Podemos darnos vuelo con las fotografías, poner las canciones favoritas de los que se nos han ido o reconocer que la Muerte, además de permiso, tiene curiosas formas de llevarse a los vivos. Algunas veces se lleva a los que duermen, otras camina junto a algunos un buen rato y de pronto llega sin que nadie la note. Se sabe que ha acabado a balazos con quien juega a las balas, tejiendo e igualando destinos, ha compuesto los tiempos de la Historia. (Piense por ejemplo, lector querido, en Venustiano Carranza dentro de su tren, Emiliano Zapata cruelmente emboscado, Francisco Villa asesinado en su coche último modelo, Obregón pidiendo su tercer plato de cabrito o Francisco I. Madero, contra la pared. Todas víctimas de la pólvora y retirados por la Muerte entre sangre y lumbre).
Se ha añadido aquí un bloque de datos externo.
-- ---- single-character Chars.count is List.count ----
theorem pvCountGo (c : Char) : ∀ (fuel : Nat) (l : List Char) (acc : Nat), l.length ≤ fuel →
    PySem.Chars.count.go [c] fuel l acc = acc + l.count c := by
  intro fuel
  induction fuel with
  | zero =>
    intro l acc h
    have hl : l = [] := by cases l <;> simp_all
    subst hl
    rw [PySem.Chars.count.go.eq_def]; rfl
  | succ f ih =>
    intro l acc h
    cases l with
    | nil => rw [PySem.Chars.count.go.eq_def]; rfl
    | cons a t =>
      have hred : PySem.Chars.count.go [c] (f + 1) (a :: t) acc
          = if ([c].isPrefixOf (a :: t)) = true
            then PySem.Chars.count.go [c] f t (acc + 1)
            else PySem.Chars.count.go [c] f t acc := by
        rw [PySem.Chars.count.go.eq_def]; rfl
      have hpre : ([c].isPrefixOf (a :: t)) = (c == a) := by simp [List.isPrefixOf]
      have hlen : t.length ≤ f := by simp at h; omega
      rw [hred, hpre]
      by_cases hc : c = a
      · rw [if_pos (by simp [hc]), ih t (acc + 1) hlen, List.count_cons]
        have : (a == c) = true := by simp [hc]
        rw [this]
        simp; omega
      · rw [if_neg (by simp [hc]), ih t acc hlen, List.count_cons]
        have : (a == c) = false := by simp; intro hh; exact absurd hh.symm hc
        rw [this]
        simp

theorem pvCount1 (l : List Char) (c : Char) : PySem.Chars.count l [c] = l.count c := by
  have h : ([c] : List Char).isEmpty = false := rfl
  rw [PySem.Chars.count, h]
  simpa using pvCountGo c l.length l 0 le_rfl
Nos la podemos pasar preguntándonos que si lo normal es morir de algo normal, ¿qué será lo normal ante a la huesuda?

O de plano hacer una fiesta propia leyendo a algún clásico literato mexicano y celebrar citando a Fernando Benítez cuando dijo que desde los salvajes hasta los más civilizados, todos los pueblos han dividido sus ceremonias públicas en dos categorías: los regocijos y las pompas fúnebres y escribe. “Así ha sido desde la más remota antigüedad porque esas son las dos fases de la vida humana: se goza y se padece alternativamente; se ríe y se llora, se nace y se muere. Por estos dos caminos hemos llegado a dividirnos los humanos en muertos y dolientes, y a habitar en dos ciudades: en las ciudades silenciosas que se llaman cementerios o en las ciudades alegres donde lloran y ríen los que sobreviven. Apenas hay horas más negras en nuestra vida que aquellas en que hemos llorado a un ser querido y apenas una idea más pavorosa que la de nuestro fin irremediable. Ante el gran misterio de la muerte se anonada la razón humana. Estaba reservado a México el convertir la pompa fúnebre en regocijo”.

La suerte está echada y el camino abierto. El buen muerto y el mal muerto están aquí y nada, en realidad, sabemos de la otra vida. La ausencia y el olvido matan y nos toca quedarnos a la fiesta.